If you are worried, see a doctor
If sleep terrors continue, it is important to keep your doctor informed and eliminate any other possible explanations.
"If parents find that the night terrors are disruptive to the whole family then they may need to seek more assistance to minimise the disruption, says Selim.
"If parents think there might be a particular factor that is contributing to the night terrors, such as a stressful event or toileting difficulties, then they can seek professional assistance for this."
A psychologist would be able to assist by helping develop a consistent bedtime routine and sleep schedule, which may help.
Could it be something else?
Your doctor will be able to determine if there might be something else going on, Dr Dalton says epileptic seizures, or cluster headaches may present as night terrors, but your doctor will know what tests to carry out to determine this:
Epileptic seizures - these can occasionally appear similar to night terrors, but they tend to be short-lived, with stereotypic movements and abnormal muscle tone.
"These seizures often occur in clusters throughout the night rather than as a single episode, and may be associated with daytime seizures or absence episodes (i.e., "phasing out", not remembering what happened) as well," says Dr Dalton.
Cluster headaches - these are more common in older children but can appear as a period of arousal followed by agitation and daytime headaches. A family history of headaches is commonly found.
"The doctor will need to ask about sleep patterns and night-time routines as well as medication use, so keeping a detailed account of the episodes and related factors would be helpful for the diagnosis," says Dr Dalton.
Physically, the doctor may look to find features that may cause sleep disruption; such as enlarged tonsils, which may cause obstructive sleep apnoea (disrupted breathing), limb pain at night or stomach acid reflux.
Practical tips for parents
It is reassuring to know that the outlook for the child with night terrors is good, most children grow out of them by late childhood or adolescence, and there are usually no long-term psychological effects.
"A good bedtime routine is important, as is the need to keep the child safe if they do tend to sleepwalk," says Dr Dalton.
"It is a good idea to lock outside doors and windows, have the child sleep in ground floor room, and perhaps put them to bed in a sleeping bag for some restraint."

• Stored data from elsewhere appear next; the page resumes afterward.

-- pv_equiv track=rewrite | github.com/dishakarnayake/CrackYourPlacement | 35-Day/phoneDictionary.py | displayContacts
-- ===== SOURCE A (Python) =====
-- def displayContacts(n, contact, s):
--     # code here
--
--     # Sort contacts to ensure lexicographical order
--     contact.sort()
--
--     result = []
--
--     for i in range(1, len(s) + 1):
--         prefix = s[:i]
--         matches = []
--
--         # Find all contacts that start with the current prefix
--         for entry in contact:
--             if entry.startswith(prefix):
--                 matches.append(entry)
--
--         # If no matches are found, append "0"
--         if not matches:
--             result.append(["0"])
--         else:
--             result.append(sorted(set(matches)))
--
--     return result
-- ===== SOURCE B (Python) =====
-- def displayContacts(n, contact, s):
--     # Sort the distinct contacts once; each prefix then matches a contiguous,
--     # already-deduplicated block found by binary search.
--     # (Equivalence is about the return value: A sorts `contact` in place, B does not.)
--     uniq = sorted(set(contact))
--     result = []
--     prefix = ""
--     for ch in s:
--         prefix += ch
--         lo, hi = 0, len(uniq)
--         while lo < hi:
--             mid = (lo + hi) // 2
--             if uniq[mid] < prefix:
--                 lo = mid + 1
--             else:
--                 hi = mid
--         block = []
--         j = lo
--         while j < len(uniq) and uniq[j].startswith(prefix):
--             block.append(uniq[j])
--             j += 1
--         result.append(block if block else ["0"])
--     return result
-- ===== Notes on version B (the rewrite author's own statement) =====
-- stated objective: faster
-- what changed: B sorts and deduplicates the contacts once, then locates each prefix's matches as a contiguous block via binary search, instead of A's full linear scan plus a fresh sorted(set(...)) for every prefix.
import Mathlib
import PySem
-- pv_equiv track=rewrite | github.com/ishwaraju/OptionCoder | shared/market/oi_ladder.py | _strongest_strike
-- ===== SOURCE A (Python) =====
-- def _strongest_strike(value_map, positive=True):
--     if not value_map:
--         return None, 0
--     filtered = {
--         strike: value
--         for strike, value in value_map.items()
--         if (value > 0 if positive else value < 0)
--     }
--     if not filtered:
--         return None, 0
--     if positive:
--         strike = max(filtered, key=filtered.get)
--         return strike, filtered[strike]
--     strike = min(filtered, key=filtered.get)
--     return strike, filtered[strike]
-- ===== SOURCE B (Python) =====
-- def _strongest_strike(value_map, positive=True):
--     best_strike, best_value = None, 0
--     for strike, value in value_map.items():
--         if (value > 0) if positive else (value < 0):
--             if best_strike is None or ((value > best_value) if positive else (value < best_value)):
--                 best_strike, best_value = strike, value
--     return best_strike, best_value
-- ===== Notes on version B (the rewrite author's own statement) =====
-- stated objective: simpler
-- what changed: Replaces A's build-a-filtered-dict-then-max/min(key=get) two-pass with a single loop over value_map.items() tracking the current best (strike, value), using strict comparisons so the first maximal/minimal strike wins exactly like max/min.
import Mathlib
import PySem

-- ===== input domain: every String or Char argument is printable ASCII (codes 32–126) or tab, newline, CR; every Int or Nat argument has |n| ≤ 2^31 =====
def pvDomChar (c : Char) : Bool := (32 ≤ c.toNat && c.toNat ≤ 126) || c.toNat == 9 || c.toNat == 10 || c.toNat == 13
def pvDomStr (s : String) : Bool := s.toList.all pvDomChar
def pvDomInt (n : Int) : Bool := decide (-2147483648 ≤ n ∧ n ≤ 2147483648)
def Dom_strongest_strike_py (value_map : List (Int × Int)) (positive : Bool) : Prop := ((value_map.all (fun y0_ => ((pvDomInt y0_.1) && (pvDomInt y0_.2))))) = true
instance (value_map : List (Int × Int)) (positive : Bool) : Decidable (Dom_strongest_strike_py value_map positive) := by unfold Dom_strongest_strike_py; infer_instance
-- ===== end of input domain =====

-- B replaces A's filter-into-a-dict-then-max/min(key=get) with a single pass tracking the best (strike, value); same O(n) cost, simpler.


-- ===== PORT A =====
-- value_map is a Python dict, ported as an association list in insertion order.
-- `max(filtered, key=filtered.get)` / `min(...)` = first extremal key → PySem.List.max?/min? on the pairs;
-- `filtered[strike]` = first-match association-list lookup (List.find?).
def strongest_strike_py (value_map : List (Int × Int)) (positive : Bool) : Option Int × Int :=
  if value_map = [] then (none, 0)
  else
    let filtered := value_map.filter (fun p => if positive then decide (0 < p.2) else decide (p.2 < 0))
    if filtered = [] then (none, 0)
    else if positive then
      match PySem.List.max? filtered (fun p => p.2) with
      | some p =>
        match filtered.find? (fun q => q.1 == p.1) with
        | some q => (some p.1, q.2)
        | none => (none, 0)   -- unreachable: the chosen strike is a key of filtered
      | none => (none, 0)     -- unreachable: filtered ≠ []
    else
      match PySem.List.min? filtered (fun p => p.2) with
      | some p =>
        match filtered.find? (fun q => q.1 == p.1) with
        | some q => (some p.1, q.2)
        | none => (none, 0)   -- unreachable
      | none => (none, 0)     -- unreachable

-- ===== PORT B =====
def strongest_strike_py_alt (value_map : List (Int × Int)) (positive : Bool) : Option Int × Int :=
  value_map.foldl (fun (acc : Option Int × Int) (p : Int × Int) =>
    if (if positive then decide (0 < p.2) else decide (p.2 < 0)) then
      match acc.1 with
      | none => (some p.1, p.2)
      | some _ =>
        if (if positive then decide (acc.2 < p.2) else decide (p.2 < acc.2)) then (some p.1, p.2)
        else acc
    else acc) ((none, 0) : Option Int × Int)

-- ===== PRECONDITION & SPEC =====
-- Pre_ excludes association lists with duplicate strikes: a Python dict cannot hold a duplicate key
-- (building one collapses the duplicates), so such lists have no canonical dict reading.
def Pre_strongest_strike_py (value_map : List (Int × Int)) (positive : Bool) : Prop :=
  (value_map.map Prod.fst).Nodup
instance (value_map : List (Int × Int)) (positive : Bool) : Decidable (Pre_strongest_strike_py value_map positive) := by unfold Pre_strongest_strike_py; infer_instance

def pvWitness_strongest_strike_py : (List (Int × Int)) × Bool := ([(1, 5), (2, -3)], true)

def Spec_strongest_strike_py (value_map : List (Int × Int)) (positive : Bool) (out : Option Int × Int) : Prop := out = strongest_strike_py_alt value_map positive
instance (value_map : List (Int × Int)) (positive : Bool) (out : Option Int × Int) : Decidable (Spec_strongest_strike_py value_map positive out) := by unfold Spec_strongest_strike_py; infer_instance

-- ===== CLAIM (what is proved, stated in full; the proofs are below) =====
def Claim_equal_strongest_strike_py : Prop := ∀ (value_map : List (Int × Int)) (positive : Bool), Dom_strongest_strike_py value_map positive → Pre_strongest_strike_py value_map positive → Spec_strongest_strike_py value_map positive (strongest_strike_py value_map positive)

-- ===== LEMMAS AND PROOFS =====

-- encode an optional best pair as B's accumulator
def pvEnc : Option (Int × Int) → Option Int × Int
  | none => (none, 0)
  | some p => (some p.1, p.2)

-- B's loop body, specialised to each sign (definitionally the port's lambda at positive = true/false)
def pvStepPos : (Option Int × Int) → (Int × Int) → Option Int × Int := fun acc p =>
  if decide (0 < p.2) then
    match acc.1 with
    | none => (some p.1, p.2)
    | some _ => if decide (acc.2 < p.2) then (some p.1, p.2) else acc
  else acc

def pvStepNeg : (Option Int × Int) → (Int × Int) → Option Int × Int := fun acc p =>
  if decide (p.2 < 0) then
    match acc.1 with
    | none => (some p.1, p.2)
    | some _ => if decide (p.2 < acc.2) then (some p.1, p.2) else acc
  else acc

theorem pvAltPos (vm : List (Int × Int)) :
    strongest_strike_py_alt vm true = vm.foldl pvStepPos (none, 0) := rfl

theorem pvAltNeg (vm : List (Int × Int)) :
    strongest_strike_py_alt vm false = vm.foldl pvStepNeg (none, 0) := rfl

-- B's single pass over the raw list = Python max over the filtered pairs (positive case)
theorem pvFoldPos (vm : List (Int × Int)) (pre : List (Int × Int)) :
    vm.foldl pvStepPos (pvEnc (PySem.List.max? pre (fun p => p.2)))
      = pvEnc (PySem.List.max? (pre ++ vm.filter (fun p => decide (0 < p.2))) (fun p => p.2)) := by
  induction vm generalizing pre with
  | nil => simp
  | cons p t ih =>
    by_cases hp : (0 : Int) < p.2
    · have hstep : pvStepPos (pvEnc (PySem.List.max? pre (fun p => p.2))) p
          = pvEnc (PySem.List.max? (pre ++ [p]) (fun p => p.2)) := by
        rcases h : PySem.List.max? pre (fun p => p.2) with _ | m
        · have : pre = [] := (PySem.List.max?_eq_none_iff _ _).mp h
          subst this
          simp [PySem.List.max?, pvStepPos, pvEnc, hp]
        · simp only [PySem.List.max?] at h ⊢
          by_cases hm : m.2 < p.2
          · simp [List.foldl_append, h, pvStepPos, pvEnc, hp, hm]
          · simp [List.foldl_append, h, pvStepPos, pvEnc, hp, hm]
      rw [List.foldl_cons, hstep, ih (pre ++ [p])]
      simp [hp]
    · have hstep : pvStepPos (pvEnc (PySem.List.max? pre (fun p => p.2))) p
          = pvEnc (PySem.List.max? pre (fun p => p.2)) := by
        rcases PySem.List.max? pre (fun p => p.2) with _ | m <;> simp [pvStepPos, pvEnc, hp]
      rw [List.foldl_cons, hstep, ih pre]
      simp [hp]

-- same for the negative case (Python min)
theorem pvFoldNeg (vm : List (Int × Int)) (pre : List (Int × Int)) :
    vm.foldl pvStepNeg (pvEnc (PySem.List.min? pre (fun p => p.2)))
      = pvEnc (PySem.List.min? (pre ++ vm.filter (fun p => decide (p.2 < 0))) (fun p => p.2)) := by
  induction vm generalizing pre with
  | nil => simp
  | cons p t ih =>
    by_cases hp : p.2 < (0 : Int)
    · have hstep : pvStepNeg (pvEnc (PySem.List.min? pre (fun p => p.2))) p
          = pvEnc (PySem.List.min? (pre ++ [p]) (fun p => p.2)) := by
        rcases h : PySem.List.min? pre (fun p => p.2) with _ | m
        · have : pre = [] := (PySem.List.min?_eq_none_iff _ _).mp h
          subst this
          simp [PySem.List.min?, pvStepNeg, pvEnc, hp]
        · simp only [PySem.List.min?] at h ⊢
          by_cases hm : p.2 < m.2
          · simp [List.foldl_append, h, pvStepNeg, pvEnc, hp, hm]
          · simp [List.foldl_append, h, pvStepNeg, pvEnc, hp, hm]
      rw [List.foldl_cons, hstep, ih (pre ++ [p])]
      simp [hp]
    · have hstep : pvStepNeg (pvEnc (PySem.List.min? pre (fun p => p.2))) p
          = pvEnc (PySem.List.min? pre (fun p => p.2)) := by
        rcases PySem.List.min? pre (fun p => p.2) with _ | m <;> simp [pvStepNeg, pvEnc, hp]
      rw [List.foldl_cons, hstep, ih pre]
      simp [hp]

-- with distinct keys, the association-list lookup of a member's key returns that member
theorem pvFindNodup {l : List (Int × Int)} (h : (l.map Prod.fst).Nodup) {p : Int × Int}
    (hp : p ∈ l) : l.find? (fun q => q.1 == p.1) = some p := by
  induction l with
  | nil => cases hp
  | cons a t ih =>
    rcases List.mem_cons.mp hp with rfl | hpt
    · simp [List.find?]
    · have ha : a.1 ≠ p.1 := by
        intro he
        have : p.1 ∈ t.map Prod.fst := List.mem_map.mpr ⟨p, hpt, rfl⟩
        rw [← he] at this
        exact (List.nodup_cons.mp h).1 this
      have hb : (a.1 == p.1) = false := by simpa using ha
      have := ih (List.nodup_cons.mp h).2 hpt
      simp [List.find?, hb, this]

-- ===== VERDICT (by name: the statement is the Claim_ definition above) =====
theorem strongest_strike_py_spec : Claim_equal_strongest_strike_py := by
  intro vm positive _hdom hpre
  unfold Spec_strongest_strike_py
  cases positive with
  | true =>
    have hB : strongest_strike_py_alt vm true
        = pvEnc (PySem.List.max? (vm.filter (fun p => decide (0 < p.2))) (fun p => p.2)) := by
      have h := pvFoldPos vm []
      rw [pvAltPos]
      simpa [PySem.List.max?, pvEnc] using h
    have hnodupf : ((vm.filter (fun p => decide (0 < p.2))).map Prod.fst).Nodup :=
      hpre.sublist (List.Sublist.map Prod.fst List.filter_sublist)
    rw [hB]
    unfold strongest_strike_py
    simp only [if_true]
    by_cases hvm : vm = []
    · subst hvm; rfl
    · simp only [hvm, if_false]
      rcases hmax : PySem.List.max? (vm.filter (fun p => decide (0 < p.2))) (fun p => p.2)
        with _ | p
      · have hf : vm.filter (fun p => decide (0 < p.2)) = [] :=
          (PySem.List.max?_eq_none_iff _ _).mp hmax
        simp [hf, pvEnc, PySem.List.max?]
      · have hne : vm.filter (fun p => decide (0 < p.2)) ≠ [] := by
          intro h0
          rw [h0] at hmax
          simp [PySem.List.max?] at hmax
        have hfind := pvFindNodup hnodupf (PySem.List.max?_mem hmax)
        simp [hne, hmax, hfind, pvEnc]
  | false =>
    have hB : strongest_strike_py_alt vm false
        = pvEnc (PySem.List.min? (vm.filter (fun p => decide (p.2 < 0))) (fun p => p.2)) := by
      have h := pvFoldNeg vm []
      rw [pvAltNeg]
      simpa [PySem.List.min?, pvEnc] using h
    have hnodupf : ((vm.filter (fun p => decide (p.2 < 0))).map Prod.fst).Nodup :=
      hpre.sublist (List.Sublist.map Prod.fst List.filter_sublist)
    rw [hB]
    unfold strongest_strike_py
    simp only [show ((false = true) = False) from by simp, if_false]
    by_cases hvm : vm = []
    · subst hvm; rfl
    · simp only [hvm, if_false]
      rcases hmin : PySem.List.min? (vm.filter (fun p => decide (p.2 < 0))) (fun p => p.2)
        with _ | p
      · have hf : vm.filter (fun p => decide (p.2 < 0)) = [] :=
          (PySem.List.min?_eq_none_iff _ _).mp hmin
        simp [hf, pvEnc, PySem.List.min?]
      · have hne : vm.filter (fun p => decide (p.2 < 0)) ≠ [] := by
          intro h0
          rw [h0] at hmin
          simp [PySem.List.min?] at hmin
        have hfind := pvFindNodup hnodupf (PySem.List.min?_mem hmin)
        simp [hne, hmin, hfind, pvEnc]
-- pv_equiv track=rewrite | github.com/ipeterov/random-stuff | Диаграмма Вороного/vectorisation.py | alloc_lines
-- ===== SOURCE A (Python) =====
-- def alloc_lines(bitmap, monochrome = 0):
--     from copy import deepcopy
--     horisontal_bitmap = []
--     for x in range(len(bitmap)):
--         horisontal_bitmap.append([])
--         for y in range(len(bitmap[0])):
--             horisontal_bitmap[x].append((255,255,255))
--     vertical_bitmap = deepcopy(horisontal_bitmap)
--
--     bad_pattern = {(-1,0):(0,0,0), (0,1):(0,0,0), (1,0):(255,255,255), (1,-1):(255,255,255)}
--
--     for x in range(len(bitmap)):
--         for y in range(len(bitmap[0])-1):
--             if bitmap[x][y] != bitmap[x][y+1]:
--                 vertical_bitmap[x][y] = (0,0,0)
--
--     for y in range(len(bitmap[0])):
--         for x in range(len(bitmap) - 1):
--             if bitmap[x][y] != bitmap[x+1][y]:
--                 horisontal_bitmap[x][y] = (0,0,0)
--
--     for x in range(len(bitmap)):
--         for y in range(len(bitmap[0])):
--             if vertical_bitmap[x][y] == (0,0,0):
--                 horisontal_bitmap[x][y] = (0,0,0)
--
--
--     for x in range(1, len(bitmap)-1):
--         for y in range(1, len(bitmap[0])-1):
--             whiten = 1
--             for key in bad_pattern:
--                 if horisontal_bitmap[x+key[0]][y+key[1]] != bad_pattern[key]:
--                     whiten = 0
--             if whiten == 1:
--                 horisontal_bitmap[x][y] = (255,255,255)
--
--     return horisontal_bitmap
-- ===== SOURCE B (Python) =====
-- # B: closed-form per-cell recurrence instead of A's staged grid mutations.
-- # A cell is an edge iff it differs from its right or bottom neighbour; the
-- # cleanup's in-place dependency collapses to a per-column boolean recurrence
-- # whiten(x,y) = not whiten(x-1,y) and <raw edge pattern>, computed by one
-- # column-major scan over booleans; no intermediate RGB grids are mutated.
-- def alloc_lines(bitmap, monochrome=0):
--     h, w = len(bitmap), len(bitmap[0])
--
--     def edge(x, y):
--         return ((x + 1 < h and bitmap[x][y] != bitmap[x + 1][y])
--                 or (y + 1 < w and bitmap[x][y] != bitmap[x][y + 1]))
--
--     wcols = []
--     for y in range(w):
--         col = [False]
--         prev = False
--         for x in range(1, h):
--             if 1 <= y <= w - 2 and x <= h - 2:
--                 prev = (not prev and edge(x - 1, y) and edge(x, y + 1)
--                         and not edge(x + 1, y) and not edge(x + 1, y - 1))
--             else:
--                 prev = False
--             col.append(prev)
--         wcols.append(col)
--
--     return [[(255, 255, 255) if wcols[y][x]
--              else ((0, 0, 0) if edge(x, y) else (255, 255, 255))
--              for y in range(w)]
--             for x in range(h)]
-- ===== Notes on version B (the rewrite author's own statement) =====
-- stated objective: alternative
-- what changed: A's five passes over three mutable RGB grids (allocate, deepcopy, vertical-edge, horizontal-edge, merge, then a row-major in-place pattern cleanup) are replaced by a per-cell edge predicate plus a column-major boolean scan realising the cleanup's closed-form recurrence whiten(x,y) = not whiten(x-1,y) and <raw edge pattern>; no intermediate RGB grid is built or mutated.
import Mathlib
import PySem
-- pv_equiv track=rewrite | github.com/vetka925/oldturkicmorph-web | morph/morph_analysis.py | filter_pars
-- ===== SOURCE A (Python) =====
-- def filter_pars(parses):
--     result = []
--     order = [5,4,6,3,7,8,9,10,11,12,13,14,15,16,17,18]
--     for l in order:
--         for p in parses:
--             if len(p[0][0]) == l:
--                 result.append(p)
--     return result
-- ===== SOURCE B (Python) =====
-- def filter_pars(parses):
--     buckets = {}
--     for p in parses:
--         buckets.setdefault(len(p[0][0]), []).append(p)
--     order = [5,4,6,3,7,8,9,10,11,12,13,14,15,16,17,18]
--     return [p for l in order for p in buckets.get(l, [])]
-- ===== Notes on version B (the rewrite author's own statement) =====
-- stated objective: alternative
-- what changed: One bucketing pass over parses into a length-keyed dict plus one concatenation over the fixed priority list, instead of A's 16 full scans of parses; timing showed no measurable advantage.
import Mathlib
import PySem

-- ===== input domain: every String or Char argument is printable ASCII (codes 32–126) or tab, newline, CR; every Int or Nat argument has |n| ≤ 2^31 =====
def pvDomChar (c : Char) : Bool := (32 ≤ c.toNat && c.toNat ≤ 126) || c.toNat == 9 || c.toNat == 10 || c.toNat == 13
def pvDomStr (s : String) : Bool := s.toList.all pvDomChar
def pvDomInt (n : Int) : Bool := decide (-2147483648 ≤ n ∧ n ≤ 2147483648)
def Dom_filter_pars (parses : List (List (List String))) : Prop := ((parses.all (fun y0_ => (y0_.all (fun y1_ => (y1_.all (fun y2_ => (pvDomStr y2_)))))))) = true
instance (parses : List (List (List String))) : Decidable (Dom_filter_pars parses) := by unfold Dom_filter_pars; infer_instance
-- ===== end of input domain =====

-- B replaces A's 16 full scans of `parses` with one bucketing pass into a length-keyed
-- dict plus one concatenation over the fixed priority list (objective: alternative algorithm).

-- shared helper: len(p[0][0]) of both Pythons; exact under Pre_ (p and p[0] nonempty),
-- where Python's p[0] is the head (headD only pads the excluded raising inputs).
def pvKey (p : List (List String)) : Int := PySem.Str.len ((p.headD []).headD "")

def pvOrder : List Int := [5, 4, 6, 3, 7, 8, 9, 10, 11, 12, 13, 14, 15, 16, 17, 18]

-- ===== PORT A =====
def filter_pars (parses : List (List (List String))) : List (List (List String)) :=
  pvOrder.foldl
    (fun result l =>
      parses.foldl (fun r p => if pvKey p == l then r ++ [p] else r) result)
    []

-- ===== PORT B =====
def filter_pars_alt (parses : List (List (List String))) : List (List (List String)) :=
  let buckets : PySem.Dict Int (List (List (List String))) :=
    parses.foldl (fun d p => d.insert (pvKey p) (d.getD (pvKey p) [] ++ [p])) PySem.Dict.empty
  pvOrder.flatMap (fun l => buckets.getD l [])

-- ===== PRECONDITION & SPEC =====
-- Pre_ excludes exactly the inputs on which Python A (and B) raise IndexError:
-- some parse that is empty or whose first element is an empty list.
def Pre_filter_pars (parses : List (List (List String))) : Prop :=
  ∀ p ∈ parses, p.headD [] ≠ []
instance (parses : List (List (List String))) : Decidable (Pre_filter_pars parses) := by
  unfold Pre_filter_pars; infer_instance
def pvWitness_filter_pars : List (List (List String)) := [[["abcde"]], [["abc"]], [["ab"]]]

def Spec_filter_pars (parses : List (List (List String))) (out : List (List (List String))) : Prop := out = filter_pars_alt parses
instance (parses : List (List (List String))) (out : List (List (List String))) : Decidable (Spec_filter_pars parses out) := by unfold Spec_filter_pars; infer_instance

-- ===== CLAIM (what is proved, stated in full; the proofs are below) =====
def Claim_equal_filter_pars : Prop := ∀ (parses : List (List (List String))), Dom_filter_pars parses → Pre_filter_pars parses → Spec_filter_pars parses (filter_pars parses)

-- ===== LEMMAS AND PROOFS =====

theorem filter_pars_eq_flatMap (parses : List (List (List String))) :
    filter_pars parses
      = pvOrder.flatMap (fun l => parses.filter (fun p => pvKey p == l)) := by
  simp only [filter_pars, PySem.List.foldl_append_if_eq_filter,
    PySem.List.foldl_append_eq_flatMap, List.nil_append]

theorem buckets_getD (parses : List (List (List String)))
    (d : PySem.Dict Int (List (List (List String)))) (l : Int) :
    ((parses.foldl (fun d p => d.insert (pvKey p) (d.getD (pvKey p) [] ++ [p])) d).getD l [])
      = d.getD l [] ++ parses.filter (fun p => pvKey p == l) := by
  induction parses generalizing d with
  | nil => simp
  | cons p ps ih =>
      simp only [List.foldl_cons, ih, List.filter_cons]
      rw [PySem.Dict.getD_insert]
      by_cases h : pvKey p = l
      · simp [h]
      · simp [h, Ne.symm h]

theorem filter_pars_alt_eq_flatMap (parses : List (List (List String))) :
    filter_pars_alt parses
      = pvOrder.flatMap (fun l => parses.filter (fun p => pvKey p == l)) := by
  simp [filter_pars_alt, buckets_getD]

-- ===== VERDICT (by name: the statement is the Claim_ definition above) =====
theorem filter_pars_spec : Claim_equal_filter_pars := by
  intro parses _ _
  unfold Spec_filter_pars
  rw [filter_pars_eq_flatMap, filter_pars_alt_eq_flatMap]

Night terrors tend to happen at about the same time each night, so it may help to wake the child with a gentle nudge about 15 minutes before that time and then let them drift off to sleep again. Often, after four or five nights, this can effectively stop the terrors.
Medications are recommended by doctors in some more severe cases (e.g., some antidepressant and anticonvulsant drugs), but a doctor will only try treatments like that after a full assessment.
A child might need further assessment if:
- There is history or any evidence or clinical suspicion of sleep apnoea (disrupted sleep breathing)
- Episodes are unusual or have stereotypic features suggestive of seizures
- There are daytime seizure-like episodes
- The child is unusually sleepy the day afterwards
- Episodes are occurring at an unusual age (in very young or older childhood with no previous sleep disturbances)
- Episodes are frequent, severe, prolonged, dangerous or disruptive.